The Fokker D.V (Fokker designation M.22) was a German biplane fighter of World War I.

Design and development
After the disappointing performance of his D.I through D.IV, Fokker resolved to produce a smaller, lighter rotary-powered design. The new prototype, designated M.21, was a development of the earlier M.17 fighter which Fokker had produced for the Austro-Hungarian Air Service. The M.21 featured a swept back upper wing to improve pilot view.

Fokker was enthusiastic about the new aircraft, which was highly maneuverable. After the addition of a modified cowling and stringers along the fuselage sides, the aircraft was designated M.22. In October 1916, Idflieg ordered the M.22 into production as the D.V.

Operational history
Deliveries commenced in January 1917. Due to the low-compression Oberursel U.I, the D.V offered poor performance compared to the Albatros fighters. The D.V saw little active service and most aircraft were relegated to fighter training schools. When the Fokker Dr.I entered service in late 1917, small numbers of D.V aircraft were issued to squadrons for use as conversion trainers.

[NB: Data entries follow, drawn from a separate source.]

-- pv_equiv track=rewrite | github.com/Taeyeon1607/hwpx-engine | src/hwpx_engine/editor.py | _find_toplevel_anchor
-- ===== SOURCE A (Python) =====
-- def _find_toplevel_anchor(xml_text, anchor):
--     """Find anchor text that is NOT inside a <hp:tc> element.
--
--     Returns the position of the anchor, or -1 if not found at top-level.
--     """
--     start = 0
--     while True:
--         pos = xml_text.find(anchor, start)
--         if pos < 0:
--             return -1
--         # Check if this position is inside a <hp:tc>...</hp:tc>
--         preceding = xml_text[:pos]
--         tc_opens = preceding.count('<hp:tc')
--         tc_closes = preceding.count('</hp:tc>')
--         if tc_opens <= tc_closes:
--             # Not inside a tc — this is a valid top-level match
--             return pos
--         # Inside a tc — try next occurrence
--         start = pos + 1
-- ===== SOURCE B (Python) =====
-- def _find_toplevel_anchor(xml_text, anchor):
--     """Single linear scan: maintain running counts of '<hp:tc' / '</hp:tc>'
--     occurrences ending before each position while checking for the anchor."""
--     opens = 0
--     closes = 0
--     n = len(xml_text)
--     for i in range(n + 1):
--         if i >= 6 and xml_text[i-6:i] == '<hp:tc':
--             opens += 1
--         if i >= 8 and xml_text[i-8:i] == '</hp:tc>':
--             closes += 1
--         if opens <= closes and xml_text.startswith(anchor, i):
--             return i
--     return -1
-- ===== Notes on version B (the rewrite author's own statement) =====
-- stated objective: alternative
-- what changed: A repeatedly calls find() and recounts both tag patterns over the whole prefix before each candidate; B makes one linear left-to-right scan, maintaining running counts of '<hp:tc'/'</hp:tc>' occurrences while testing each position for the anchor.
import Mathlib
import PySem

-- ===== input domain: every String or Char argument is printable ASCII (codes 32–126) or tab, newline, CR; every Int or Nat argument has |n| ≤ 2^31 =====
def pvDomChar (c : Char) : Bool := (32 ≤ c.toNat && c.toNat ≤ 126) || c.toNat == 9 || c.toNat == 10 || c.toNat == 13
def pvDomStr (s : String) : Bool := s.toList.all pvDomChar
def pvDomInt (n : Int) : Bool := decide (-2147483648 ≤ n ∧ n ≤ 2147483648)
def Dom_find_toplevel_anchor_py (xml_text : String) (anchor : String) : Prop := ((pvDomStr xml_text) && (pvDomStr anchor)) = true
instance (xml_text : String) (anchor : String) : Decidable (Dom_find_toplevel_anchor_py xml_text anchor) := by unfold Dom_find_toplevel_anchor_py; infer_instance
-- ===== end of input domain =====

-- B replaces A's repeated find-and-recount-the-prefix loop by one linear scan that
-- maintains running open/close tag counts (objective: alternative algorithm).


-- the two tag literals '<hp:tc' and '</hp:tc>'
def tcOpenPat : List Char := ['<', 'h', 'p', ':', 't', 'c']
def tcClosePat : List Char := ['<', '/', 'h', 'p', ':', 't', 'c', '>']

-- ===== PORT A =====
-- A's loop: find the next occurrence of `anchor` from `start`, count both tag
-- patterns in the preceding text with Python's str.count, stop or retry at pos+1.
-- `fuel` only makes the recursion total; it never runs out (each round strictly
-- increases `start`, which findFrom keeps ≤ length+1).
def aLoop (s a : List Char) (start : Nat) : Nat → Int
  | 0 => -1
  | fuel + 1 =>
    let pos := PySem.Chars.findFrom s a (start : Int) none
    if pos < 0 then -1
    else
      let preceding := PySem.List.slice s none (some pos)
      if PySem.Chars.count preceding tcOpenPat ≤ PySem.Chars.count preceding tcClosePat then pos
      else aLoop s a (pos.toNat + 1) fuel

def find_toplevel_anchor_py (xml_text : String) (anchor : String) : Int :=
  aLoop xml_text.toList anchor.toList 0 (xml_text.toList.length + 2)

-- ===== PORT B =====
-- Source B's loop: for i in range(n+1), bump `opens`/`closes` when a tag occurrence
-- ends exactly at i, then test `opens <= closes and xml_text.startswith(anchor, i)`.
-- `xml_text[i-L:i] == pat` is ported as `(s.drop (i-L)).take L = pat` and
-- `startswith(anchor, i)` as `a.isPrefixOf (s.drop i)`: both exact for 0 ≤ i ≤ len.
def bLoop (s a : List Char) (opens closes i : Nat) : Int :=
  if _h : i ≤ s.length then
    let opens' := if 6 ≤ i ∧ (s.drop (i - 6)).take 6 = tcOpenPat then opens + 1 else opens
    let closes' := if 8 ≤ i ∧ (s.drop (i - 8)).take 8 = tcClosePat then closes + 1 else closes
    if opens' ≤ closes' ∧ a.isPrefixOf (s.drop i) then (i : Int)
    else bLoop s a opens' closes' (i + 1)
  else -1
termination_by s.length + 1 - i

def find_toplevel_anchor_py_alt (xml_text : String) (anchor : String) : Int :=
  bLoop xml_text.toList anchor.toList 0 0 0

-- ===== PRECONDITION & SPEC =====
def Spec_find_toplevel_anchor_py (xml_text : String) (anchor : String) (out : Int) : Prop := out = find_toplevel_anchor_py_alt xml_text anchor
instance (xml_text : String) (anchor : String) (out : Int) : Decidable (Spec_find_toplevel_anchor_py xml_text anchor out) := by unfold Spec_find_toplevel_anchor_py; infer_instance

-- ===== CLAIM (what is proved, stated in full; the proofs are below) =====
def Claim_equal_find_toplevel_anchor_py : Prop := ∀ (xml_text : String) (anchor : String), Dom_find_toplevel_anchor_py xml_text anchor → Spec_find_toplevel_anchor_py xml_text anchor (find_toplevel_anchor_py xml_text anchor)

-- ===== LEMMAS AND PROOFS =====

-- number of positions of `l` at which `p` occurs
def occCount (l p : List Char) : Nat :=
  (List.range l.length).countP (fun j => p.isPrefixOf (l.drop j))

-- number of occurrences of `p` in `s` that END at a position ≤ m (what B counts)
def endCnt (s p : List Char) (m : Nat) : Nat :=
  (List.range m).countP (fun e => decide (p.length ≤ e + 1) && p.isPrefixOf (s.drop (e + 1 - p.length)))

-- reference scan: least i ∈ [start, len] passing B's test, else -1
def specF (s a : List Char) (i : Nat) : Int :=
  if i ≤ s.length then
    (if endCnt s tcOpenPat i ≤ endCnt s tcClosePat i ∧ a.isPrefixOf (s.drop i) then (i : Int)
     else specF s a (i + 1))
  else -1
termination_by s.length + 1 - i

-- `p` cannot overlap itself when its first char appears nowhere else in it
theorem no_self_overlap {p l : List Char} {j : Nat}
    (hhead : p[0]? = some '<') (htail : ∀ k, k < p.length → 0 < k → p[k]? ≠ some '<')
    (h1 : p.isPrefixOf l = true) (hj0 : 0 < j) (hjL : j < p.length) :
    p.isPrefixOf (l.drop j) = false := by
  rw [List.isPrefixOf_iff_prefix] at h1
  by_contra h
  rw [Bool.not_eq_false, List.isPrefixOf_iff_prefix] at h
  obtain ⟨t, rfl⟩ := h1
  obtain ⟨u, hu⟩ := h
  have e2 : ((p ++ t).drop j)[0]? = p[0]? := by
    rw [← hu]
    rcases p with _ | ⟨c, q⟩
    · simp at hjL
    · simp
  rw [List.getElem?_drop, Nat.add_zero, List.getElem?_append_left hjL] at e2
  exact htail j hjL hj0 (e2.trans hhead)

theorem occ_cons_neg {p : List Char} (h : Char) (t : List Char)
    (hnp : p.isPrefixOf (h :: t) = false) : occCount (h :: t) p = occCount t p := by
  unfold occCount
  rw [List.length_cons, List.range_succ_eq_map, List.countP_cons, List.countP_map]
  simp only [List.drop_zero, hnp]
  simp [Function.comp_def]

theorem occ_match {p : List Char} {l : List Char}
    (hne : p ≠ []) (hp : p.isPrefixOf l = true)
    (hov : ∀ (l' : List Char) j, p.isPrefixOf l' = true → 0 < j → j < p.length → p.isPrefixOf (l'.drop j) = false) :
    occCount l p = 1 + occCount (l.drop p.length) p := by
  have hL : p.length ≤ l.length := ((List.isPrefixOf_iff_prefix).1 hp).length_le
  unfold occCount
  have hsplit : l.length = p.length + (l.length - p.length) := by omega
  rw [hsplit, List.range_add, List.countP_append, List.countP_map]
  have h1 : (List.range p.length).countP (fun j => p.isPrefixOf (l.drop j)) = 1 := by
    obtain ⟨L, hLL⟩ : ∃ L, p.length = L + 1 := ⟨p.length - 1, by have := List.length_pos_iff.2 hne; omega⟩
    rw [hLL, List.range_succ_eq_map, List.countP_cons, List.countP_map]
    simp only [List.drop_zero, hp]
    have hz : List.countP ((fun j => p.isPrefixOf (l.drop j)) ∘ Nat.succ) (List.range L) = 0 := by
      rw [List.countP_eq_zero]
      intro a ha
      simp only [Function.comp, Nat.succ_eq_add_one]
      rw [hov l (a+1) hp (by omega) (by rw [hLL]; exact Nat.add_lt_add_right (List.mem_range.1 ha) 1)]
      simp
    simp [hz]
  rw [h1]
  congr 1
  rw [List.length_drop]
  apply List.countP_congr
  intro j _
  simp only [Function.comp]
  rw [List.drop_drop]

-- greedy non-overlapping count (Chars.count.go) = number of occurrence positions
theorem go_eq_occCount {p : List Char}
    (hhead : p[0]? = some '<') (htail : ∀ k, k < p.length → 0 < k → p[k]? ≠ some '<')
    (hne : p ≠ []) :
    ∀ (fuel : Nat) (l : List Char) (acc : Nat), l.length ≤ fuel →
      PySem.Chars.count.go p fuel l acc = acc + occCount l p := by
  have hov : ∀ (l' : List Char) j, p.isPrefixOf l' = true → 0 < j → j < p.length → p.isPrefixOf (l'.drop j) = false :=
    fun l' j h1 hj0 hjL => no_self_overlap hhead htail h1 hj0 hjL
  intro fuel
  induction fuel with
  | zero =>
    intro l acc hl
    have : l = [] := List.length_eq_zero_iff.1 (by omega)
    subst this
    simp [PySem.Chars.count.go, occCount]
  | succ f ih =>
    intro l acc hl
    match l with
    | [] => simp [PySem.Chars.count.go, occCount]
    | h :: t =>
      rw [PySem.Chars.count.go]
      by_cases hp : p.isPrefixOf (h :: t) = true
      · rw [if_pos hp]
        rw [ih _ _ (by simp [List.length_drop] at *; have := List.length_pos_iff.2 hne; omega)]
        rw [occ_match hne hp hov]
        omega
      · rw [if_neg hp, ih t acc (by simp at hl; omega)]
        rw [occ_cons_neg h t (eq_false_of_ne_true hp)]

theorem count_eq_occCount {p : List Char}
    (hhead : p[0]? = some '<') (htail : ∀ k, k < p.length → 0 < k → p[k]? ≠ some '<')
    (hne : p ≠ []) (l : List Char) :
    PySem.Chars.count l p = occCount l p := by
  rw [PySem.Chars.count, if_neg (by simp [hne])]
  rw [go_eq_occCount hhead htail hne l.length l 0 le_rfl, Nat.zero_add]

-- counting with an explicit cut-off inside the predicate = counting a shorter range
theorem countP_range_cut (R : Nat → Bool) :
    ∀ (n c : Nat), c ≤ n →
      (List.range n).countP (fun j => decide (j < c) && R j) = (List.range c).countP R := by
  intro n
  induction n with
  | zero => intro c hc; interval_cases c; rfl
  | succ m ih =>
    intro c hc
    rcases Nat.lt_or_ge c (m+1) with h | h
    · rw [List.range_succ, List.countP_append, ih c (by omega)]
      simp [Nat.not_lt_of_ge (by omega : c ≤ m)]
    · have : c = m + 1 := by omega
      subst this
      apply List.countP_congr
      intro j hj
      simp [List.mem_range.1 hj]

theorem occCount_take (s p : List Char) (m : Nat) (hm : m ≤ s.length) (hne : p ≠ []) :
    occCount (s.take m) p =
      (List.range (m + 1 - p.length)).countP (fun j => p.isPrefixOf (s.drop j)) := by
  have hpl : 0 < p.length := List.length_pos_iff.2 hne
  unfold occCount
  rw [List.length_take, Nat.min_eq_left hm]
  rw [← countP_range_cut (fun j => p.isPrefixOf (s.drop j)) m (m + 1 - p.length) (by omega)]
  apply List.countP_congr
  intro j hj
  have hjm := List.mem_range.1 hj
  rw [List.drop_take]
  constructor
  · intro h
    have h' := (List.isPrefixOf_iff_prefix).1 h
    rw [List.prefix_take_iff] at h'
    simp only [Bool.and_eq_true, decide_eq_true_eq]
    exact ⟨by omega, (List.isPrefixOf_iff_prefix).2 h'.1⟩
  · intro h
    simp only [Bool.and_eq_true, decide_eq_true_eq] at h
    rw [List.isPrefixOf_iff_prefix, List.prefix_take_iff]
    exact ⟨(List.isPrefixOf_iff_prefix).1 h.2, by omega⟩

Production of the D.V totaled 216 aircraft.

Specifications

References

Bibliography

 Gray, Peter and Owen Thetford. German Aircraft of the First World War. London: Putnam, 1962. 
 Leaman, Paul. Fokker Dr.I Triplane: A World War One Legend. Hersham, Surrey, UK: Classic Publications, 2003. .
 Weyl, A.R. Fokker: The Creative Years. London: Putnam, 1988. .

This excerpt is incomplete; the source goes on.